COLUMBIA GENERATING STATION SENIOR REACTOR OPERATOR WRITTEN EXAMINATION QUESTION # 14 EXAM KEY NOVEMBER 2006 The plant was operating at 90% power when a seismic event caused the following:

Reactor level -25 inches and stable Scram Group Lights not illuminated Blue Scram lights 27 are illuminated SLC-P-1A and SLC-P-1B loss of power indicated Main Generator undergoing oscillations from 450 Mwe to 1100 Mwe Based on these conditions, the CRS enters A. PPM 5.1.2 and directs boron injection with RCIC.

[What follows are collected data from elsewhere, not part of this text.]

-- pv_equiv track=rewrite | github.com/Kasra277/Zhoana | bot.py | _price_preset_rows
-- ===== SOURCE A (Python) =====
-- def _price_preset_rows(
--     presets: list[int], prefix: str, extra_last: dict
-- ) -> list[list[dict]]:
--     rows: list[list[dict]] = []
--     row: list[dict] = []
--     for p in presets:
--         label = f"€{p}" if p > 0 else "€0"
--         row.append({"text": label, "callback_data": f"{prefix}:{p}"})
--         if len(row) == 3:
--             rows.append(row)
--             row = []
--     if row:
--         rows.append(row)
--     rows.append([extra_last])
--     return rows
-- ===== SOURCE B (Python) =====
-- def _price_preset_rows(
--     presets: list[int], prefix: str, extra_last: dict
-- ) -> list[list[dict]]:
--     buttons = [
--         {"text": f"\u20ac{p}" if p > 0 else "\u20ac0", "callback_data": f"{prefix}:{p}"}
--         for p in presets
--     ]
--     rows = [buttons[i:i + 3] for i in range(0, len(buttons), 3)]
--     rows.append([extra_last])
--     return rows
-- ===== Notes on version B (the rewrite author's own statement) =====
-- stated objective: simpler
-- what changed: Replaces A's incremental accumulate-and-flush-at-3 row buffer with a build-then-partition decomposition: one comprehension builds all buttons, then slice-chunking cuts them into rows of three.
import Mathlib
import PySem

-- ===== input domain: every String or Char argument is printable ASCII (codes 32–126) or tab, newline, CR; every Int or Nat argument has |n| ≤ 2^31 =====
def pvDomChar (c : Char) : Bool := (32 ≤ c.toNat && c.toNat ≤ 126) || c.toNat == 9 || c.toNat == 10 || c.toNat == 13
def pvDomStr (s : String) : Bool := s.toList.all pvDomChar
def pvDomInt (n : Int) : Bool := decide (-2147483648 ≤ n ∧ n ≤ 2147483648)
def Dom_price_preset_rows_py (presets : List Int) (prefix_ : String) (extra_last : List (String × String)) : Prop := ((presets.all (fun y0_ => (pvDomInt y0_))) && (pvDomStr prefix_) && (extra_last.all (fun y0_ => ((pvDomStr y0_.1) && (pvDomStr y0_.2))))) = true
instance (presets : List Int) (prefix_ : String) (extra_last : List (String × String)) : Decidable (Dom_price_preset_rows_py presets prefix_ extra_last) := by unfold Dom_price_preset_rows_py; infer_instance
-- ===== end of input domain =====

-- B replaces A's accumulate-and-flush-at-3 row buffer with a build-all-buttons-then-slice-chunk
-- decomposition (simpler); return values are proved equal on the whole domain.


-- ===== PORT A =====
-- one loop step of A: append the button to the open row; flush the row when it reaches 3
def pvStepA (prefix_ : String)
    (st : List (List (List (String × String))) × List (List (String × String))) (p : Int) :
    List (List (List (String × String))) × List (List (String × String)) :=
  let label := if p > 0 then "€" ++ PySem.Int.toStr p else "€0"
  let row := st.2 ++ [[("text", label), ("callback_data", prefix_ ++ ":" ++ PySem.Int.toStr p)]]
  if row.length = 3 then (st.1 ++ [row], []) else (st.1, row)

def price_preset_rows_py (presets : List Int) (prefix_ : String) (extra_last : List (String × String)) : List (List (List (String × String))) :=
  let st := presets.foldl (pvStepA prefix_) ([], [])
  let rows := if st.2 ≠ [] then st.1 ++ [st.2] else st.1
  rows ++ [[extra_last]]

-- ===== PORT B =====
-- one button dict for preset p
def pvBtn (prefix_ : String) (p : Int) : List (String × String) :=
  [("text", if p > 0 then "€" ++ PySem.Int.toStr p else "€0"),
   ("callback_data", prefix_ ++ ":" ++ PySem.Int.toStr p)]

def price_preset_rows_py_alt (presets : List Int) (prefix_ : String) (extra_last : List (String × String)) : List (List (List (String × String))) :=
  let buttons := presets.map (pvBtn prefix_)
  let rows := (PySem.List.pyRange 0 (buttons.length : Int) 3).map
      (fun i => PySem.List.slice buttons (some i) (some (i + 3)))
  rows ++ [[extra_last]]

-- ===== PRECONDITION & SPEC =====
def Spec_price_preset_rows_py (presets : List Int) (prefix_ : String) (extra_last : List (String × String)) (out : List (List (List (String × String)))) : Prop := out = price_preset_rows_py_alt presets prefix_ extra_last
instance (presets : List Int) (prefix_ : String) (extra_last : List (String × String)) (out : List (List (List (String × String)))) : Decidable (Spec_price_preset_rows_py presets prefix_ extra_last out) := by unfold Spec_price_preset_rows_py; infer_instance

-- ===== CLAIM (what is proved, stated in full; the proofs are below) =====
def Claim_equal_price_preset_rows_py : Prop := ∀ (presets : List Int) (prefix_ : String) (extra_last : List (String × String)), Dom_price_preset_rows_py presets prefix_ extra_last → Spec_price_preset_rows_py presets prefix_ extra_last (price_preset_rows_py presets prefix_ extra_last)

-- ===== LEMMAS AND PROOFS =====

-- proof-only helper: partition a list into chunks of three
def pvChunk3 {α : Type} : List α → List (List α)
  | [] => []
  | a :: l => (a :: l.take 2) :: pvChunk3 (l.drop 2)
termination_by l => l.length
decreasing_by simp

theorem pvChunk3_nil {α : Type} : pvChunk3 ([] : List α) = [] := by simp [pvChunk3]

theorem pvChunk3_of_ne_nil {α : Type} (l : List α) (h : l ≠ []) :
    pvChunk3 l = l.take 3 :: pvChunk3 (l.drop 3) := by
  cases l with
  | nil => exact absurd rfl h
  | cons a t => rw [pvChunk3]; simp

theorem pvChunk3_short {α : Type} (l : List α) (h : l.length < 3) :
    pvChunk3 l = if l = [] then [] else [l] := by
  cases l with
  | nil => simp [pvChunk3_nil]
  | cons a t =>
    rw [pvChunk3_of_ne_nil _ (by simp)]
    have h1 : (a :: t).take 3 = a :: t := List.take_of_length_le (by omega)
    have h2 : (a :: t).drop 3 = [] := List.drop_eq_nil_of_le (by simp at h ⊢; omega)
    rw [h1, h2, pvChunk3_nil]
    simp

theorem pvChunk3_three {α : Type} (l rest : List α) (h : l.length = 3) :
    pvChunk3 (l ++ rest) = l :: pvChunk3 rest := by
  have hne : l ++ rest ≠ [] := by cases l <;> simp_all
  rw [pvChunk3_of_ne_nil _ hne]
  rw [show (3 : ℕ) = l.length from h.symm]
  rw [List.take_left, List.drop_left]

-- A's loop computes the chunks: invariant for the fold
theorem pvFoldA (prefix_ : String) :
    ∀ (ps : List Int) (rows : List (List (List (String × String))))
      (row : List (List (String × String))), row.length < 3 →
      (let st := ps.foldl (pvStepA prefix_) (rows, row)
       if st.2 ≠ [] then st.1 ++ [st.2] else st.1)
        = rows ++ pvChunk3 (row ++ ps.map (pvBtn prefix_)) := by
  intro ps
  induction ps with
  | nil =>
    intro rows row hlt
    simp only [List.foldl_nil, List.map_nil, List.append_nil]
    rw [pvChunk3_short row hlt]
    by_cases h : row = [] <;> simp [h]
  | cons p ps ih =>
    intro rows row hlt
    simp only [List.foldl_cons, List.map_cons]
    have hstep : pvStepA prefix_ (rows, row) p =
        if (row ++ [pvBtn prefix_ p]).length = 3
        then (rows ++ [row ++ [pvBtn prefix_ p]], [])
        else (rows, row ++ [pvBtn prefix_ p]) := rfl
    rw [hstep]
    by_cases h3 : (row ++ [pvBtn prefix_ p]).length = 3
    · rw [if_pos h3, ih _ _ (by simp)]
      have : row ++ pvBtn prefix_ p :: ps.map (pvBtn prefix_)
           = (row ++ [pvBtn prefix_ p]) ++ ps.map (pvBtn prefix_) := by simp
      rw [this, pvChunk3_three _ _ h3]
      simp
    · rw [if_neg h3]
      have hlen : (row ++ [pvBtn prefix_ p]).length < 3 := by
        simp only [List.length_append, List.length_cons, List.length_nil] at h3 ⊢
        omega
      rw [ih _ _ hlen]
      simp

-- B's slice-chunking over range(0, n, 3) is pvChunk3 (Nat.range form first)
theorem pvRangeChunk {α : Type} :
    ∀ (m : ℕ) (l : List α), m = (l.length + 2) / 3 →
      (List.range m).map (fun k => (l.drop (3 * k)).take 3) = pvChunk3 l := by
  intro m
  induction m with
  | zero =>
    intro l hm
    have : l.length = 0 := by omega
    rw [List.length_eq_zero_iff] at this
    subst this
    simp [pvChunk3_nil]
  | succ m ih =>
    intro l hm
    have hne : l ≠ [] := by
      intro h; subst h; simp only [List.length_nil] at hm; omega
    rw [List.range_succ_eq_map, List.map_cons, List.map_map]
    rw [pvChunk3_of_ne_nil _ hne]
    simp only [Nat.mul_zero, List.drop_zero]
    congr 1
    have heq : (fun k => (l.drop (3 * k)).take 3) ∘ Nat.succ
        = (fun k => ((l.drop 3).drop (3 * k)).take 3) := by
      funext k
      simp only [Function.comp]
      rw [List.drop_drop]
      congr 2
      omega
    rw [heq]
    apply ih
    have : (l.drop 3).length = l.length - 3 := by simp
    omega

theorem pvSliceChunk {α : Type} (l : List α) :
    (PySem.List.pyRange 0 (l.length : Int) 3).map
        (fun i => PySem.List.slice l (some i) (some (i + 3)))
      = pvChunk3 l := by
  rw [PySem.List.pyRange_of_pos 0 (l.length : Int) (by norm_num), List.map_map]
  have hcnt : (if (0 : Int) < (l.length : Int)
      then (((l.length : Int) - 0 + 3 - 1) / 3).toNat else 0) = (l.length + 2) / 3 := by
    split_ifs with h <;> omega
  rw [hcnt]
  rw [← pvRangeChunk ((l.length + 2) / 3) l rfl]
  apply List.map_congr_left
  intro k _
  simp only [Function.comp]
  have h1 : (0 : Int) + 3 * (k : Int) = ((3 * k : ℕ) : Int) := by push_cast; ring
  have h2 : ((3 * k : ℕ) : Int) + 3 = ((3 * k + 3 : ℕ) : Int) := by push_cast; ring
  rw [h1, h2, PySem.List.slice_natCast]
  congr 1
  omega

-- ===== VERDICT (by name: the statement is the Claim_ definition above) =====
theorem price_preset_rows_py_spec : Claim_equal_price_preset_rows_py := by
  intro presets prefix_ extra_last _
  unfold Spec_price_preset_rows_py price_preset_rows_py price_preset_rows_py_alt
  have hA := pvFoldA prefix_ presets [] [] (by simp)
  simp only [List.nil_append] at hA
  simp only [hA, pvSliceChunk]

B. PPM 5.1.2 and directs the closure of RCIC-V-1 to prevent a Main Turbine trip.

C. ABN-POWER and directs the start of both RRC pumps at 15 Hz to stop the Main Generator oscillations.

D. ABN-POWER and directs that control rods be inserted in reverse order of the fast shutdown sequence.

ANSWER: A QUESTION TYPE: SRO KA # & KA VALUE: 217000 2.1.20 - RCIC - Ability to execute procedural steps (4.3 4.2) 10CFR55.43.5

REFERENCE:

PPM 5.1.2, rev. 17, step Q-11.

SOURCE: NEW LO: 11145 RATING: H2 ATTACHMENT: YES - Q10 through Q14 of PPM 5.1.2 JUSTIFICATION: A is correct as required by PPM 5.1.2 step Q-14. MG Oscillations are in excess of 25% thermal power. B is incorrect because PPM 5.1.2 directs the use of RCIC for boron injection. C and D are both incorrect because PPM 5.1.2 takes precedent over any direction in ABN-POWER under these conditions.

COMMENTS:

Page 14 of 26

COLUMBIA GENERATING STATION SENIOR REACTOR OPERATOR WRITTEN EXAMINATION QUESTION # 15 EXAM KEY NOVEMBER 2006 The plant was operating at 95% power when MS-RV-5B failed in the open position and could not be closed.

Suppression Pool temperature has reached 108°F and is trending up slowly.

Based on the above conditions, the CRS should enter in order to .

A. ABN-SRV and immediately reduce RRC flow to 60 mlbm/hr; limit the reactor pressure/power transient associated with the SRV closure.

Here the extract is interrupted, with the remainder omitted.